I gave up 50 pages from the end as it was so predictable as another “super hero” copy… it was a copy of so many mediocre prior paperbacks lacking heart or the ability to get me or anyone to care one way or another.
This was my largest error in 10 years……………
Reader’s Rating: 1 / 5
You get hooked with the first 20 pages. Appealing plot, excellent characters, and simple to get through.
Reader’s Rating: 3 / 5
This book has a half-dozen glowing blurbs on the dustjacket.
I gave up 127 pages into this 353 page doorstop.
The plot is ludicrous and implausible. Jonathan Quinn is a “cleaner” for a secret Washington based organization known as “The Office”. Quinn’s task is to clean up, in a way, at scenes of crimes that are to disappear. The book opens with Quinn investigating a suspicious fire in Colorado. He successfully cons a few people into believing he is a name else. We are introduced to Quinn’s “apprentice”, the naive, bumbling Nate.
Of course at the crime scene they find THE BIG CLUE which is supposed to support the rest of the tale. It doesn’t.

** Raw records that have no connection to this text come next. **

-- pv_equiv track=rewrite | github.com/sigridjineth/algorithm_log | daily_problem/bracket_converter.py | solution
-- ===== SOURCE A (Python) =====
-- def balanced_index(p):
--     # 왼쪽 괄호의 개수
--     count = 0
--     for i in range(len(p)):
--         if p[i] == '(':
--             count += 1
--         if p[i] == ')':
--             count -= 1
--         if count == 0:
--             return i
--
-- def check_proper(p):
--     # 왼쪽 괄호의 개수
--     count = 0
--     for i in p:
--         if i == '(':
--             count += 1
--         else:
--             if (count == 0):
--                 return False
--             count -= 1
--     return True
--
-- def solution(char):
--     answer = ""
--     # 빈 문자열이 들어왔으면 빈 문자열 리턴
--     if (char == ""):
--         return answer
--     # 문자열 w를 두 "균형 잡힌 괄호 문자열" u와 v로 분리한다
--     index = balanced_index(char)
--     u = char[0:index+1]
--     v = char[index+1:]
--     # u가 "올바른 괄호 문자열"이면, v에 대해 함수를 수행한 결과를 붙여 반환
--     if (check_proper(u)):
--         answer = u + solution(v)
--     # u가 "올바른 괄호 문자열"이 아니라면, 다음의 단계를 수행
--     else:
--         # 4-1
--         answer = "("
--         # 4-2
--         answer += solution(v)
--         # 4-3
--         answer += ")"
--         # 4-4
--         u = list(u[1:-1])
--         for i in range(len(u)):
--             if (u[i] == "("):
--                 u[i] = ")"
--             else:
--                 u[i] = "("
--         answer += "".join(u)
--
--     return answer
-- ===== SOURCE B (Python) =====
-- def solution(char):
--     # One-pass iterative version: split into top-level balanced segments with a
--     # running counter; proper segments go to the front part, improper ones add
--     # "(" in front and push ")" + flipped-inner onto a suffix stack.
--     pre = []
--     sufs = []
--     count = 0
--     seg = []
--     for c in char:
--         seg.append(c)
--         if c == '(':
--             count += 1
--         elif c == ')':
--             count -= 1
--         if count == 0:
--             if is_proper(seg):
--                 pre.extend(seg)
--             else:
--                 pre.append('(')
--                 sufs.append(')' + ''.join('(' if x != '(' else ')' for x in seg[1:-1]))
--             seg = []
--     return ''.join(pre) + ''.join(reversed(sufs))
--
-- def is_proper(seg):
--     depth = 0
--     for c in seg:
--         depth += 1 if c == '(' else -1
--         if depth < 0:
--             return False
--     return True
-- ===== Notes on version B (the rewrite author's own statement) =====
-- stated objective: faster
-- what changed: Replaces A's recursion that re-slices the remaining string at every level (repeated balanced_index scans and string concatenations) with a single left-to-right pass that splits the string into top-level balanced segments with one running counter, appending proper segments to a prefix and pushing the transformed tails of improper segments onto a suffix stack joined once at the end.
import Mathlib
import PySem

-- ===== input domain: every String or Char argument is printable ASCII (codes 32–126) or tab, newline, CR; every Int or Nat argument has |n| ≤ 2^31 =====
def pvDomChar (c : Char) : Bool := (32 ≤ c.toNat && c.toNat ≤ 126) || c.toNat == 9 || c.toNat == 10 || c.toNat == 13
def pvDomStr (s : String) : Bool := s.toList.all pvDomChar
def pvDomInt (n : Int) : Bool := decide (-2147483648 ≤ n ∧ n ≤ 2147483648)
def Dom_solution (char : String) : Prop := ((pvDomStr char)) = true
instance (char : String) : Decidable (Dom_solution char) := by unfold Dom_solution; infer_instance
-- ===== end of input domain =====

-- B replaces A's recursive re-slicing (quadratic) by one linear pass over top-level
-- balanced segments with a suffix stack; equivalence proved on all inputs where A returns.


-- ===== PORT A =====
-- balanced_index: loop over indices keeping the running count; returns the first index
-- where the count is 0 (relative index built by `.map (·+1)`), None if never.
def pvBalGo : List Char → Int → Option Nat
  | [], _ => none
  | c :: rest, count =>
    let count1 := if c = '(' then count + 1 else count
    let count2 := if c = ')' then count1 - 1 else count1
    if count2 = 0 then some 0 else (pvBalGo rest count2).map (· + 1)

def pvBalancedIndex (p : List Char) : Option Nat := pvBalGo p 0

-- check_proper, with the running `count` as the loop state
def pvCheckProper : List Char → Int → Bool
  | [], _ => true
  | c :: rest, count =>
    if c = '(' then pvCheckProper rest (count + 1)
    else if count = 0 then false
    else pvCheckProper rest (count - 1)

-- the in-place flipping loop of step 4-4: u[i] = ")" if u[i] == "(" else "("
def pvFlipA (c : Char) : Char := if c = '(' then ')' else '('

-- length fact needed by pvSolA's termination proof (cited in decreasing_by)
theorem pv_len_slice_from (p : List Char) (i : Nat) :
    (PySem.List.slice p (some ((i : Int) + 1)) none).length = p.length - (i + 1) := by
  rw [show ((i : Int) + 1) = ((i + 1 : Nat) : Int) by push_cast; ring,
      PySem.List.slice_from_natCast]
  simp

def pvSolA (p : List Char) : List Char :=
  if p = [] then []
  else
    match pvBalancedIndex p with
    | none => []   -- here Python's A raises TypeError (balanced_index returned None); excluded by Pre_
    | some i =>
      let u := PySem.List.slice p (some 0) (some ((i : Int) + 1))
      let v := PySem.List.slice p (some ((i : Int) + 1)) none
      if pvCheckProper u 0 then u ++ pvSolA v
      else '(' :: (pvSolA v ++ ')' :: (PySem.List.slice u (some 1) (some (-1))).map pvFlipA)
termination_by p.length
decreasing_by
  all_goals
    rw [pv_len_slice_from]
    have : p.length ≠ 0 := by simpa [List.length_eq_zero_iff] using ‹¬ p = []›
    omega

def solution (char : String) : String := String.ofList (pvSolA char.toList)

-- ===== PORT B =====
def pvFlipB (x : Char) : Char := if x ≠ '(' then '(' else ')'

-- is_proper: depth += 1 if '(' else -1; False as soon as depth < 0
def pvIsProper : List Char → Int → Bool
  | [], _ => true
  | c :: rest, depth =>
    let depth' := depth + (if c = '(' then 1 else -1)
    if depth' < 0 then false else pvIsProper rest depth'

-- the single for-loop of Source B: state = (count, seg, pre, sufs); sufs is consed
-- (Python appends and reverses at the end), both joined after the loop
def pvLoopB : List Char → Int → List Char → List Char → List (List Char) → List Char
  | [], _, _, pre, sufs => pre ++ sufs.flatten
  | c :: rest, count, seg, pre, sufs =>
    let seg' := seg ++ [c]
    let count' := if c = '(' then count + 1 else if c = ')' then count - 1 else count
    if count' = 0 then
      if pvIsProper seg' 0 then pvLoopB rest 0 [] (pre ++ seg') sufs
      else pvLoopB rest 0 [] (pre ++ ['('])
        ((')' :: (PySem.List.slice seg' (some 1) (some (-1))).map pvFlipB) :: sufs)
    else pvLoopB rest count' seg' pre sufs

def solution_alt (char : String) : String := String.ofList (pvLoopB char.toList 0 [] [] [])

-- ===== PRECONDITION & SPEC =====
def pvBalVal (c : Char) : Int := if c = '(' then 1 else if c = ')' then -1 else 0

-- Pre_: A returns normally exactly when the total bracket balance is 0; otherwise
-- balanced_index returns None at some recursion level and A raises TypeError.
def Pre_solution (char : String) : Prop := (char.toList.map pvBalVal).sum = 0
instance (char : String) : Decidable (Pre_solution char) := by unfold Pre_solution; infer_instance

def pvWitness_solution : String := "()))(("

def Spec_solution (char : String) (out : String) : Prop := out = solution_alt char
instance (char : String) (out : String) : Decidable (Spec_solution char out) := by unfold Spec_solution; infer_instance

-- ===== CLAIM (what is proved, stated in full; the proofs are below) =====
def Claim_equal_solution : Prop := ∀ (char : String), Dom_solution char → Pre_solution char → Spec_solution char (solution char)

-- ===== LEMMAS AND PROOFS =====

theorem pvFlip_eq : pvFlipA = pvFlipB := by
  funext c
  by_cases h : c = '(' <;> simp [pvFlipA, pvFlipB, h]

-- A's two separate ifs and B's if/elif compute the same updated count
theorem pvCount_eq (c : Char) (count : Int) :
    (if c = ')' then (if c = '(' then count + 1 else count) - 1
     else (if c = '(' then count + 1 else count)) =
    (if c = '(' then count + 1 else if c = ')' then count - 1 else count) := by
  by_cases h1 : c = '(' <;> by_cases h2 : c = ')' <;> simp_all

theorem pvProper_eq : ∀ (u : List Char) (d : Int), 0 ≤ d →
    pvCheckProper u d = pvIsProper u d := by
  intro u
  induction u with
  | nil => intro d _; rfl
  | cons c rest ih =>
    intro d hd
    by_cases h : c = '('
    · simp [pvCheckProper, pvIsProper, h, ih (d + 1) (by omega),
        show ¬ (d + 1 < 0) by omega]
    · by_cases h0 : d = 0
      · simp [pvCheckProper, pvIsProper, h, h0]
      · simp only [pvCheckProper, pvIsProper, h, h0, if_false]
        rw [show d + (-1 : Int) = d - 1 by ring,
          if_neg (show ¬ (d - 1 < 0) by omega), ih (d - 1) (by omega)]

-- the accumulators of pvLoopB factor out
theorem pvLoopB_acc : ∀ (p : List Char) (c : Int) (s pre : List Char) (sufs : List (List Char)),
    pvLoopB p c s pre sufs = pre ++ pvLoopB p c s [] [] ++ sufs.flatten := by
  intro p
  induction p with
  | nil => intro c s pre sufs; simp [pvLoopB]
  | cons x rest ih =>
    intro c s pre sufs
    simp only [pvLoopB]
    by_cases hc : (if x = '(' then c + 1 else if x = ')' then c - 1 else c) = 0
    · rw [if_pos hc, if_pos hc]
      by_cases hp : pvIsProper (s ++ [x]) 0 = true
      · rw [if_pos hp, if_pos hp, ih _ _ (pre ++ (s ++ [x])) sufs, ih _ _ ([] ++ (s ++ [x])) []]
        simp
      · rw [if_neg hp, if_neg hp, ih _ _ (pre ++ ['(']) _, ih _ _ ([] ++ ['(']) _]
        simp
    · rw [if_neg hc, if_neg hc, ih _ _ pre sufs, ih _ _ [] []]

-- one segment of pvLoopB corresponds to one level of A's recursion
theorem pvLoopB_bridge : ∀ (p : List Char) (count : Int) (seg : List Char),
    pvLoopB p count seg [] [] =
      match pvBalGo p count with
      | none => []
      | some i =>
        if pvIsProper (seg ++ p.take (i + 1)) 0 then
          (seg ++ p.take (i + 1)) ++ pvLoopB (p.drop (i + 1)) 0 [] [] []
        else
          '(' :: (pvLoopB (p.drop (i + 1)) 0 [] [] [] ++
            ')' :: (PySem.List.slice (seg ++ p.take (i + 1)) (some 1) (some (-1))).map pvFlipB) := by
  intro p
  induction p with
  | nil => intro count seg; simp [pvLoopB, pvBalGo]
  | cons c rest ih =>
    intro count seg
    simp only [pvLoopB, pvBalGo, pvCount_eq]
    by_cases h0 : (if c = '(' then count + 1 else if c = ')' then count - 1 else count) = 0
    · rw [if_pos h0, if_pos h0]
      simp only [List.take_succ_cons, List.take_zero, List.drop_succ_cons, List.drop_zero]
      by_cases hp : pvIsProper (seg ++ [c]) 0 = true
      · rw [if_pos hp, if_pos hp, pvLoopB_acc rest 0 [] ([] ++ (seg ++ [c])) []]
        simp
      · rw [if_neg hp, if_neg hp, pvLoopB_acc rest 0 [] ([] ++ ['(']) _]
        simp
    · rw [if_neg h0, if_neg h0, ih _]
      cases hg : pvBalGo rest (if c = '(' then count + 1 else if c = ')' then count - 1 else count) with
      | none => simp
      | some i =>
        simp only [Option.map_some]
        have harr : seg ++ [c] ++ rest.take (i + 1) = seg ++ (c :: rest).take (i + 1 + 1) := by
          simp
        rw [harr]
        simp

theorem pvMain : ∀ (p : List Char), pvSolA p = pvLoopB p 0 [] [] [] := by
  intro p
  generalize hn : p.length = n
  induction n using Nat.strong_induction_on generalizing p with
  | _ n ih =>
    subst hn
    rw [pvLoopB_bridge p 0 []]
    rw [pvSolA]
    by_cases hp : p = []
    · subst hp; simp [pvBalGo]
    · rw [if_neg hp]
      cases hb : pvBalancedIndex p with
      | none => rw [pvBalancedIndex] at hb; rw [hb]
      | some i =>
        rw [pvBalancedIndex] at hb; rw [hb]
        have hu : PySem.List.slice p (some 0) (some ((i : Int) + 1)) = p.take (i + 1) := by
          rw [show ((i : Int) + 1) = ((i + 1 : Nat) : Int) by push_cast; ring,
            PySem.List.slice_zero_start, PySem.List.slice_to_natCast]
        have hv : PySem.List.slice p (some ((i : Int) + 1)) none = p.drop (i + 1) := by
          rw [show ((i : Int) + 1) = ((i + 1 : Nat) : Int) by push_cast; ring,
            PySem.List.slice_from_natCast]
        have hrec : pvSolA (p.drop (i + 1)) = pvLoopB (p.drop (i + 1)) 0 [] [] [] := by
          apply ih (p.drop (i + 1)).length _ _ rfl
          have : p.length ≠ 0 := by simpa [List.length_eq_zero_iff] using hp
          simp only [List.length_drop]
          omega
        simp only [hu, hv, List.nil_append,
          pvProper_eq (p.take (i + 1)) 0 le_rfl, hrec, pvFlip_eq]

-- ===== VERDICT (by name: the statement is the Claim_ definition above) =====
theorem solution_spec : Claim_equal_solution := by
  intro char _ _
  unfold Spec_solution solution solution_alt
  rw [pvMain]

Quinn returns to his home, which has the mandatory magnificient view of Los Angeles and a super-sophisticated security system which isn’t bright enough to detect an intruder until he is standing bottom a window ready to committ mayhem. But Quinn, of course, is a super-duper hero and manages to murder the defenseless intruder. Aha, but still larger things are afoot! “The Office” is about to suffer a “disruption” . . . successful individual attacks on a number of super-duper agents, all of whom are killed. (Say, didn’t something similar take place in “The Godfather”?) Quinn runs to Ho Chi Minh City, where his ex- mentor’s lover is . . . a woman Quinn wants for himself.
None of this works. Battles doesn’t write compelling prose and what he has written isn’t terribly well edited. Implausible events are linked together simply to provide the appearance of action.
In a world now populated by tens of millions of people who know computer equipment, Battles – who clearly doesn’t – attempts to use such equipment as a prop with ludicrous results. Probably because I am a technologist, I lost patience much sooner with this novel than others might. But Battles simply doesn’t know the equipment and insults persons of us who do.
By page 127, “The Cleaner” had bogged down in a vain attempt to make suspense. There is none: every event is predictable. The leader wants us to judge in this super-secret spy group “The Office” whose super-duper agents can’t keep themselves from being murdered in their own beds en masse.
The characters simply aren’t developed at all.
The dustjacket blurb has Jeffrey Deaver – who has written more than a few croppers of his own – proclaiming this “[a] brilliant and heart-pounding thriller”. I disagree. It’s dull and dull and hardly a thriller.